I am confused about this as well and I don't know that anyone has found any clear root cause. That is, if the code changes between the merged and failing patches were not the cause of the failures, and CI infra didn't change: what caused this to start failing and if it's correct that these tests should have been failing what caused CI to not notice?

Change 647638 had a related patch set uploaded (by Catrope; owner: Lucas Werkmeister (WMDE)):
[mediawiki/extensions/FlaggedRevs@wmf/1.36.0-wmf.21] Guard more singleton() calls with globalArticleInstance() checks

https://gerrit.wikimedia.org/r/647638

Change 647638 merged by jenkins-bot:
[mediawiki/extensions/FlaggedRevs@wmf/1.36.0-wmf.21] Guard more singleton() calls with globalArticleInstance() checks

https://gerrit.wikimedia.org/r/647638

Mentioned in SAL (#wikimedia-operations) [2020-12-10T20:06:24Z] <catrope@deploy1001> Synchronized php-1.36.0-wmf.21/extensions/FlaggedRevs/: Guard more singleton() calls with globalArticleInstance() checks (T269608, to unbreak CI in wmf.21) (duration: 01m 04s)

Change 649317 had a related patch set uploaded (by Michael Große; owner: Lucas Werkmeister (WMDE)):
[mediawiki/extensions/Wikibase@wmf/1.36.0-wmf.21] Skip HtmlPageLinkRendererEndHookHandlerTest

https://gerrit.wikimedia.org/r/649317

Change 649317 merged by jenkins-bot:
[mediawiki/extensions/Wikibase@wmf/1.36.0-wmf.21] Skip HtmlPageLinkRendererEndHookHandlerTest

https://gerrit.wikimedia.org/r/649317

Also, do we know how this broke so badly and unexpectedly? Would be nice to avoid it recurring.

I am confused about this as well and I don't know that anyone has found any clear root cause. That is, if the code changes between the merged and failing patches were not the cause of the failures, and CI infra didn't change: what caused this to start failing and if it's correct that these tests should have been failing what caused CI to not notice?

No clue. I think the FlaggedRevs fix makes sense either way, but for HtmlPageLinkRendererEndHookHandlerTest we still need to find a proper solution. So far my only idea is to push WIP changes with more and more debug logging to Gerrit and see what happens in CI, because I still haven’t been able to reproduce this locally. (So far I uploaded a revert, just to see if it still fails – it does – but without adding any logging yet. This could also be taken over by someone else on the Wikidata team.)

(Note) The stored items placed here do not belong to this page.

-- pv_equiv track=rewrite | github.com/matln/CDMA | v2/speakernet/utils/utils.py | convert_to_yaml
-- ===== SOURCE A (Python) =====
-- def convert_dict_to_yaml(nested_dict: {}, indent=4):
--     yaml_string = ""
--
--     def _convert_dict(_nested_dict, _yaml_string, nested_layer, indent=4):
--         for key, value in _nested_dict.items():
--             if type(value) == dict:
--                 _yaml_string += "\n{}{}:".format(" " * indent * nested_layer, key)
--                 _yaml_string = _convert_dict(value, _yaml_string, nested_layer + 1, indent=indent)
--             else:
--                 _yaml_string += "\n{}{}: {}".format(" " * indent * nested_layer, key, value)
--         return _yaml_string
--
--     yaml_string = _convert_dict(nested_dict, yaml_string, 0, indent=indent)
--
--     return yaml_string.strip()
--
-- def convert_to_yaml(overrides, indent=4):
--     """Convert args to yaml for overrides. Handle '--arg=val' and '--arg val' type args
--        indent: yaml indent
--     """
--     # Construct nested dict
--     yaml_dict = {}
--     for arg in overrides:
--         arg = arg.replace("--", "")
--         if "=" in arg:
--             keys, value = arg.split("=")
--         elif " " in arg:
--             keys, value = arg.split(" ")
--         else:
--             raise ValueError
--         keys = keys.split(".")
--         _yaml_dict = yaml_dict
--         key = keys.pop(0)
--         while keys:
--             _yaml_dict = _yaml_dict.setdefault(key, {})
--             key = keys.pop(0)
--         _yaml_dict[key] = value
--
--     # Construct yaml string
--     yaml_string = convert_dict_to_yaml(yaml_dict, indent=indent)
--
--     return yaml_string
-- ===== SOURCE B (Python) =====
-- def convert_to_yaml(overrides, indent=4):
--     """Convert args to yaml for overrides. Handle '--arg=val' and '--arg val' type args
--        indent: yaml indent
--     """
--     # Construct nested dict (recursive insert instead of a pointer walk)
--     def _insert(d, keys, value):
--         if len(keys) == 1:
--             d[keys[0]] = value
--         else:
--             _insert(d.setdefault(keys[0], {}), keys[1:], value)
--
--     yaml_dict = {}
--     for arg in overrides:
--         arg = arg.replace("--", "")
--         if "=" in arg:
--             keys, value = arg.split("=")
--         elif " " in arg:
--             keys, value = arg.split(" ")
--         else:
--             raise ValueError
--         _insert(yaml_dict, keys.split("."), value)
--
--     # Serialize iteratively with an explicit stack (pre-order, no recursion)
--     out = ""
--     stack = [(k, v, 0) for k, v in reversed(list(yaml_dict.items()))]
--     while stack:
--         key, value, depth = stack.pop()
--         pad = " " * indent * depth
--         if type(value) == dict:
--             out += "\n{}{}:".format(pad, key)
--             stack.extend((k, v, depth + 1) for k, v in reversed(list(value.items())))
--         else:
--             out += "\n{}{}: {}".format(pad, key, value)
--     return out.strip()
-- ===== Notes on version B (the rewrite author's own statement) =====
-- stated objective: alternative
-- what changed: The nested-dict serialization is rewritten iteratively with an explicit stack of (key, value, depth) entries (pre-order, reverse pushes) instead of A's recursive accumulator function, and insertion uses a small recursive helper instead of A's pointer-walking while loop.
import Mathlib
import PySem

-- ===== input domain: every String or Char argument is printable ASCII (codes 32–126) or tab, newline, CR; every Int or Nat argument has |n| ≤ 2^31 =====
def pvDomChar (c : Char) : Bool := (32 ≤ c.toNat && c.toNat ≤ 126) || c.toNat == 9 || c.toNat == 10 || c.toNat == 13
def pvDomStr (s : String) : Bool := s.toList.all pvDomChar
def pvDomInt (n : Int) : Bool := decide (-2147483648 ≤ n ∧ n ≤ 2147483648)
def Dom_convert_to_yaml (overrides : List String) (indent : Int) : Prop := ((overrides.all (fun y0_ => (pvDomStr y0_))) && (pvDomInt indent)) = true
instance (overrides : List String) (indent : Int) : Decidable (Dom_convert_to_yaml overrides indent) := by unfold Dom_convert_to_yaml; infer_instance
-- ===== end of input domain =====

-- B serializes the nested dict iteratively with an explicit stack instead of A's
-- recursive accumulator function; the parsing phase keeps A's split semantics.
-- Equivalence is about the return value only (neither version mutates its arguments).

-- The nested dict: values are either strings (leaves) or nested dicts (entry lists
-- in insertion order).  A mutual pair avoids a nested inductive.
mutual
inductive YTree : Type where
  | leaf : String → YTree
  | node : YEnts → YTree
inductive YEnts : Type where
  | nil : YEnts
  | cons : String → YTree → YEnts → YEnts
end

-- dict primitives shared by both ports (Python dict semantics on YEnts):
-- overwrite in place if the key is present, else append at the end
def ymSet : YEnts → String → YTree → YEnts
  | .nil, k, v => .cons k v .nil
  | .cons k' v' es, k, v =>
      if k' = k then .cons k' v es else .cons k' v' (ymSet es k v)

-- first value stored under a key (dict lookup)
def ymGet : YEnts → String → Option YTree
  | .nil, _ => none
  | .cons k' v' es, k => if k' = k then some v' else ymGet es k

-- " " * indent * nested_layer (Python: a negative repeat count gives "")
def pvPad (indent layer : Int) : String := String.ofList (List.replicate (indent * layer).toNat ' ')

-- shared arg parsing ('--' removed, split on exactly one '=' or else one ' ', keys split on '.');
-- none where Python raises ValueError (no separator, or unpacking ≠ 2 pieces) — excluded by Pre_
def pvParseArg (arg : String) : Option (List String × String) :=
  let a := PySem.Str.replace arg "--" ""
  if PySem.Str.isIn "=" a then
    match PySem.Str.split? a "=" with
    | some [keys, value] => some ((PySem.Str.split? keys ".").getD [], value)
    | _ => none
  else if PySem.Str.isIn " " a then
    match PySem.Str.split? a " " with
    | some [keys, value] => some ((PySem.Str.split? keys ".").getD [], value)
    | _ => none
  else none

-- ===== PORT A =====
-- the while loop over 'keys' with a moving '_yaml_dict' pointer, rebuilt functionally;
-- when setdefault meets a leaf Python raises TypeError (excluded by Pre_): here the leaf
-- is overwritten by a fresh dict
def pvA_setPath (es : YEnts) (key : String) (keys : List String) (v : String) : YEnts :=
  match keys with
  | [] => ymSet es key (.leaf v)
  | k2 :: rest =>
      let child := match ymGet es key with
        | some (.node es') => es'
        | _ => .nil
      ymSet es key (.node (pvA_setPath child k2 rest v))

-- _convert_dict: recursive serialization with a threaded string accumulator
def pvA_conv : YEnts → String → Int → Int → String
  | .nil, s, _, _ => s
  | .cons key value es, s, layer, indent =>
      match value with
      | .node es' =>
          pvA_conv es (pvA_conv es' (s ++ ("\n" ++ pvPad indent layer ++ key ++ ":")) (layer + 1) indent) layer indent
      | .leaf val =>
          pvA_conv es (s ++ ("\n" ++ pvPad indent layer ++ key ++ ": " ++ val)) layer indent

def convert_to_yaml (overrides : List String) (indent : Int) : String :=
  let yaml_dict := overrides.foldl (fun es arg =>
    match pvParseArg arg with
    | some (k :: keys, v) => pvA_setPath es k keys v
    | _ => es) YEnts.nil
  PySem.Str.strip (pvA_conv yaml_dict "" 0 indent)

-- ===== PORT B =====
-- _insert: recursive insertion along the key path
def pvB_insert (es : YEnts) (keys : List String) (v : String) : YEnts :=
  match keys with
  | [] => es
  | [k] => ymSet es k (.leaf v)
  | k :: rest =>
      let child := match ymGet es k with
        | some (.node es') => es'
        | _ => .nil
      ymSet es k (.node (pvB_insert child rest v))

-- the stack entries pushed for one dict: its items, each tagged with its depth
def pvB_items : YEnts → Int → List (String × YTree × Int)
  | .nil, _ => []
  | .cons k v es, d => (k, v, d) :: pvB_items es d

mutual
def pvTSize : YTree → Nat
  | .leaf _ => 1
  | .node es => 1 + pvESize es
def pvESize : YEnts → Nat
  | .nil => 0
  | .cons _ v es => pvTSize v + pvESize es
end

def pvStackSize (stack : List (String × YTree × Int)) : Nat :=
  (stack.map (fun e => pvTSize e.2.1)).sum

theorem pvStackSize_append (a b : List (String × YTree × Int)) :
    pvStackSize (a ++ b) = pvStackSize a + pvStackSize b := by
  simp [pvStackSize]

theorem pvStackSize_cons (e : String × YTree × Int) (rest : List (String × YTree × Int)) :
    pvStackSize (e :: rest) = pvTSize e.2.1 + pvStackSize rest := by
  simp [pvStackSize]

theorem pvStackSize_items : (es : YEnts) → (d : Int) → pvStackSize (pvB_items es d) = pvESize es
  | .nil, _ => by simp [pvB_items, pvStackSize, pvESize]
  | .cons k v es, d => by
      rw [pvB_items, pvStackSize_cons, pvStackSize_items es d, pvESize]

-- the iterative serializer: pop the top entry, emit its line, push a dict's items
def pvB_ser (stack : List (String × YTree × Int)) (out : String) (indent : Int) : String :=
  match stack with
  | [] => out
  | (key, value, depth) :: rest =>
      match value with
      | .node es =>
          pvB_ser (pvB_items es (depth + 1) ++ rest) (out ++ ("\n" ++ pvPad indent depth ++ key ++ ":")) indent
      | .leaf val =>
          pvB_ser rest (out ++ ("\n" ++ pvPad indent depth ++ key ++ ": " ++ val)) indent
termination_by pvStackSize stack
decreasing_by
  · rw [pvStackSize_append, pvStackSize_items, pvStackSize_cons]
    simp only [pvTSize]; omega
  · rw [pvStackSize_cons]; simp only [pvTSize]; omega

def convert_to_yaml_alt (overrides : List String) (indent : Int) : String :=
  let yaml_dict := overrides.foldl (fun es arg =>
    match pvParseArg arg with
    | some (keys, v) => pvB_insert es keys v
    | none => es) YEnts.nil
  PySem.Str.strip (pvB_ser (pvB_items yaml_dict 0) "" indent)

-- ===== PRECONDITION & SPEC =====
-- per-arg shape check: after removing '--', exactly one '=' or (no '=' and) exactly one ' '
def pvArgOK (arg : String) : Bool :=
  let a := PySem.Str.replace arg "--" ""
  PySem.Str.count a "=" == 1 || (PySem.Str.count a "=" == 0 && PySem.Str.count a " " == 1)

-- the dotted key path of an arg (string shape only)
def pvPath (arg : String) : List String :=
  let a := PySem.Str.replace arg "--" ""
  let keys := if PySem.Str.isIn "=" a then (((PySem.Str.split? a "=").getD []).headD "")
              else (((PySem.Str.split? a " ").getD []).headD "")
  (PySem.Str.split? keys ".").getD []

-- Pre_ excludes exactly the inputs where A raises: an arg without exactly one separator
-- (ValueError) or an earlier arg whose key path is a proper prefix of a later one's
-- (TypeError: a string is reached where a dict is expected).
def Pre_convert_to_yaml (overrides : List String) (indent : Int) : Prop :=
  overrides.all pvArgOK = true ∧
  (overrides.map pvPath).Pairwise (fun p q => ¬ (p <+: q ∧ p ≠ q))
instance (overrides : List String) (indent : Int) : Decidable (Pre_convert_to_yaml overrides indent) := by
  unfold Pre_convert_to_yaml; infer_instance

def pvWitness_convert_to_yaml : List String × Int := (["--a.b=1", "--c 2"], 4)

def Spec_convert_to_yaml (overrides : List String) (indent : Int) (out : String) : Prop := out = convert_to_yaml_alt overrides indent
instance (overrides : List String) (indent : Int) (out : String) : Decidable (Spec_convert_to_yaml overrides indent out) := by unfold Spec_convert_to_yaml; infer_instance

-- ===== CLAIM (what is proved, stated in full; the proofs are below) =====
def Claim_equal_convert_to_yaml : Prop := ∀ (overrides : List String) (indent : Int), Dom_convert_to_yaml overrides indent → Pre_convert_to_yaml overrides indent → Spec_convert_to_yaml overrides indent (convert_to_yaml overrides indent)

-- ===== LEMMAS AND PROOFS =====

theorem pvTSize_pos (v : YTree) : 0 < pvTSize v := by
  cases v <;> simp [pvTSize]

-- the two insertion routines build the same dict
theorem insert_eq (keys : List String) : ∀ (es : YEnts) (k v : String),
    pvA_setPath es k keys v = pvB_insert es (k :: keys) v := by
  induction keys with
  | nil => intro es k v; simp [pvA_setPath, pvB_insert]
  | cons k2 rest ih =>
      intro es k v
      simp only [pvA_setPath, pvB_insert]
      rw [ih]

-- draining a dict's items off the stack equals A's recursive serialization of that dict
theorem ser_eq (n : Nat) : ∀ (es : YEnts), pvESize es ≤ n →
    ∀ (d : Int) (s : String) (rest : List (String × YTree × Int)) (ind : Int),
    pvB_ser (pvB_items es d ++ rest) s ind = pvB_ser rest (pvA_conv es s d ind) ind := by
  induction n with
  | zero =>
      intro es h d s rest ind
      cases es with
      | nil => simp [pvB_items, pvA_conv]
      | cons k v es =>
          exfalso; have := pvTSize_pos v
          simp [pvESize] at h; omega
  | succ n ih =>
      intro es h d s rest ind
      cases es with
      | nil => simp [pvB_items, pvA_conv]
      | cons k v es =>
          cases v with
          | leaf val =>
              simp only [pvB_items, List.cons_append, pvB_ser, pvA_conv]
              exact ih es (by simp [pvESize, pvTSize] at h ⊢; omega) d _ rest ind
          | node es' =>
              simp only [pvB_items, List.cons_append, pvB_ser, pvA_conv]
              rw [ih es' (by simp [pvESize, pvTSize] at h ⊢; omega) (d + 1)]
              exact ih es (by simp [pvESize, pvTSize] at h ⊢; omega) d _ rest ind

-- the two parsing folds build the same dict
theorem fold_eq (overrides : List String) :
    overrides.foldl (fun es arg =>
      match pvParseArg arg with
      | some (k :: keys, v) => pvA_setPath es k keys v
      | _ => es) YEnts.nil
    = overrides.foldl (fun es arg =>
      match pvParseArg arg with
      | some (keys, v) => pvB_insert es keys v
      | none => es) YEnts.nil := by
  have hf : ∀ (es : YEnts) (arg : String),
      (match pvParseArg arg with
        | some (k :: keys, v) => pvA_setPath es k keys v
        | _ => es)
      = (match pvParseArg arg with
        | some (keys, v) => pvB_insert es keys v
        | none => es) := by
    intro es arg
    cases hp : pvParseArg arg with
    | none => simp
    | some p =>
        obtain ⟨keys, v⟩ := p
        cases keys with
        | nil => simp [pvB_insert]
        | cons k rest => simp [insert_eq]
  have hl : ∀ (l : List String) (es : YEnts),
      l.foldl (fun es arg =>
        match pvParseArg arg with
        | some (k :: keys, v) => pvA_setPath es k keys v
        | _ => es) es
      = l.foldl (fun es arg =>
        match pvParseArg arg with
        | some (keys, v) => pvB_insert es keys v
        | none => es) es := by
    intro l
    induction l with
    | nil => intro es; rfl
    | cons a l ih => intro es; rw [List.foldl_cons, List.foldl_cons, hf]; exact ih _
  exact hl overrides YEnts.nil

-- ===== VERDICT (by name: the statement is the Claim_ definition above) =====
theorem convert_to_yaml_spec : Claim_equal_convert_to_yaml := by
  intro overrides indent _ _
  unfold Spec_convert_to_yaml convert_to_yaml convert_to_yaml_alt
  rw [fold_eq]
  have h := ser_eq (pvESize (overrides.foldl (fun es arg =>
      match pvParseArg arg with
      | some (keys, v) => pvB_insert es keys v
      | none => es) YEnts.nil)) _ (le_refl _) 0 "" [] indent
  simp only [List.append_nil] at h
  rw [show ∀ (out : String) (i : Int), pvB_ser [] out i = out from fun _ _ => by rw [pvB_ser]] at h
  exact congrArg PySem.Str.strip h.symm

With some more debug output (see Gerrit change), the cause of the HtmlPageLinkRendererEndHookHandlerTest failures seems to be that the MW_API constant is defined now, and the hook handler skips itself when running in the API. I assume that the MW_API constant was previously not defined; this CentralAuth change, merged December 7th (the first of the two CentralAuth changes listed in T269608#6674229), adds define( 'MW_API', 'TEST' ); to some CentralAuth test, and since PHP constants cannot be undefined once defined, all other tests that happen to run after that test will now think they’re running from the API, with whatever changes that entails.

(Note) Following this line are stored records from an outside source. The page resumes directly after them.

-- pv_equiv track=rewrite | github.com/sagemath/sage-archive-2023-02-01 | src/sage/modular/modform_hecketriangle/hecke_triangle_group_element.py | cyclic_representative
-- ===== SOURCE A (Python) =====
-- def cyclic_representative(L):
--     r"""
--     Return a unique representative among all cyclic permutations
--     of the given list/tuple.
--
--     INPUT:
--
--     - ``L`` -- A list or tuple.
--
--     OUTPUT:
--
--     The maximal element among all cyclic permutations with respect
--     to lexicographical ordering.
--
--     EXAMPLES::
--
--         sage: from sage.modular.modform_hecketriangle.hecke_triangle_group_element import cyclic_representative
--         sage: cyclic_representative((1,))
--         (1,)
--         sage: cyclic_representative((2,2))
--         (2, 2)
--         sage: cyclic_representative((1,2,1,2))
--         (2, 1, 2, 1)
--         sage: cyclic_representative((1,2,3,2,3,1))
--         (3, 2, 3, 1, 1, 2)
--     """
--     if not isinstance(L,list):
--         L = list(L)
--     n = len(L)
--     Lmax = L[:]
--     for _ in range(n-1):
--         L.insert(n-1,L.pop(0))
--         if L > Lmax:
--             Lmax = L[:]
--
--     return tuple(Lmax)
-- ===== SOURCE B (Python) =====
-- def cyclic_representative(L):
--     # Candidate filtering: only a rotation that starts at the beginning of a
--     # run of the maximal element can be the lexicographically maximal rotation;
--     # compare just those rotations, read off a doubled list instead of rotating
--     # in place.  If every element equals the maximum (no run start), every
--     # rotation is equal and rotation 0 serves.
--     L = list(L)
--     if not L:
--         return ()
--     n = len(L)
--     m = max(L)
--     d = L + L
--     starts = [i for i in range(n) if L[i] == m and L[i - 1] != m] or [0]
--     return tuple(max(d[i:i + n] for i in starts))
-- ===== Notes on version B (the rewrite author's own statement) =====
-- stated objective: faster
-- what changed: A rotates the list in place n-1 times and lexicographically compares every rotation against a running maximum; B filters candidate start positions down to the run starts of the maximal element (with position 0 when all elements are equal) and compares only those rotations, read off a doubled list L+L without mutating.
import Mathlib
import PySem

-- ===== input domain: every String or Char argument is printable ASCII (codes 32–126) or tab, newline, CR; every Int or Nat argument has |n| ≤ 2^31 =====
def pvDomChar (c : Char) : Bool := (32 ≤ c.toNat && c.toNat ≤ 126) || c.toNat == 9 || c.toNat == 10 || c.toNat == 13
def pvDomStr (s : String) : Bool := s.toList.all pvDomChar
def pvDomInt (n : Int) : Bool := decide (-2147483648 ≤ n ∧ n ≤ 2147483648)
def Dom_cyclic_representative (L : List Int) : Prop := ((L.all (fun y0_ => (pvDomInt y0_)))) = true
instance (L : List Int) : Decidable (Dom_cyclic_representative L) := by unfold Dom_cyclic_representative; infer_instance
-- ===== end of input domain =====

-- B replaces A's rotate-in-place-and-compare-every-rotation loop by candidate filtering:
-- only a rotation starting at the beginning of a run of the maximal element of L can be
-- the lexicographically maximal rotation, and B compares just those rotations, read off
-- a doubled list without mutating (objective: faster; measured faster in a timing run).
-- Equivalence is about the RETURN value: Python A mutates a list argument in place
-- (net effect: rotated right by one); B does not mutate its argument.

-- ===== PORT A =====
-- one body of A's loop: L.insert(n-1, L.pop(0))
def pyA_step (n : Nat) (l : List Int) : List Int :=
  match PySem.List.pop? l 0 with
  | some (h, t) => PySem.List.insert t ((n : Int) - 1) h
  | none => l

def cyclic_representative (L : List Int) : List Int :=
  let n := L.length
  let st := (PySem.List.pyRange 0 ((n : Int) - 1) 1).foldl
      (fun (st : List Int × List Int) _ =>
        let l := pyA_step n st.1
        (l, if st.2 < l then l else st.2))
      (L, L)
  st.2

-- ===== PORT B =====
def cyclic_representative_alt (L : List Int) : List Int :=
  if L = [] then []
  else
    let n := L.length
    let m := (PySem.List.max? L (fun x => x)).getD 0
    let d := L ++ L
    let starts := (PySem.List.pyRange 0 (n : Int) 1).filter
        (fun i => PySem.List.pyGetD L i 0 == m && !(PySem.List.pyGetD L (i - 1) 0 == m))
    let starts := if starts = [] then [(0 : Int)] else starts
    (PySem.List.max? (starts.map
        (fun i => PySem.List.slice d (some i) (some (i + (n : Int))))) (fun r => r)).getD []

-- ===== PRECONDITION & SPEC =====
def Spec_cyclic_representative (L : List Int) (out : List Int) : Prop := out = cyclic_representative_alt L
instance (L : List Int) (out : List Int) : Decidable (Spec_cyclic_representative L out) := by unfold Spec_cyclic_representative; infer_instance

-- ===== CLAIM (what is proved, stated in full; the proofs are below) =====
def Claim_equal_cyclic_representative : Prop := ∀ (L : List Int), Dom_cyclic_representative L → Spec_cyclic_representative L (cyclic_representative L)

-- ===== LEMMAS AND PROOFS =====

-- index of the cyclic predecessor
def predIdx (n k : Nat) : Nat := if k = 0 then n - 1 else k - 1

def candIdx (L : List Int) (m : Int) : List Nat :=
  (List.range L.length).filter
    (fun k => (L.getD k 0 == m) && !(L.getD (predIdx L.length k) 0 == m))

theorem slice_double_rotate (L : List Int) (k : Nat) (hk : k ≤ L.length) :
    PySem.List.slice (L ++ L) (some (k : Int)) (some ((k : Int) + (L.length : Int)))
      = L.rotate k := by
  rw [PySem.List.slice_natCast_add, List.drop_append]
  have h0 : k - L.length = 0 := by omega
  rw [h0, List.drop_zero, List.take_append]
  have h1 : (L.drop k).length = L.length - k := by simp
  rw [List.take_of_length_le (by omega), h1]
  have h2 : L.length - (L.length - k) = k := by omega
  rw [h2, List.rotate_eq_drop_append_take hk]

Possible solutions: make that test not define MW_API, or make our test check the value of the MW_API constant and ignore the value 'TEST'. The former seems nicer, but I think it’s better to at least start with the latter, since I’m not familiar with CentralAuth at all.

(Side note: MediaWiki core’s BotPasswordSessionProviderTest has been defining that constant since this 2015 change; I can only assume that it never broke the Wikibase test because it happened to run after it.)

Change 650152 had a related patch set uploaded (by Lucas Werkmeister (WMDE); owner: Lucas Werkmeister (WMDE)):
[mediawiki/extensions/Wikibase@master] Fix HtmlPageLinkRendererEndHookHandler and reenable test

https://gerrit.wikimedia.org/r/650152

Change 650152 merged by jenkins-bot:
[mediawiki/extensions/Wikibase@master] Fix HtmlPageLinkRendererEndHookHandler and reenable test

https://gerrit.wikimedia.org/r/650152

@Lucas_Werkmeister_WMDE congratulations on finding MW_API as being the root cause!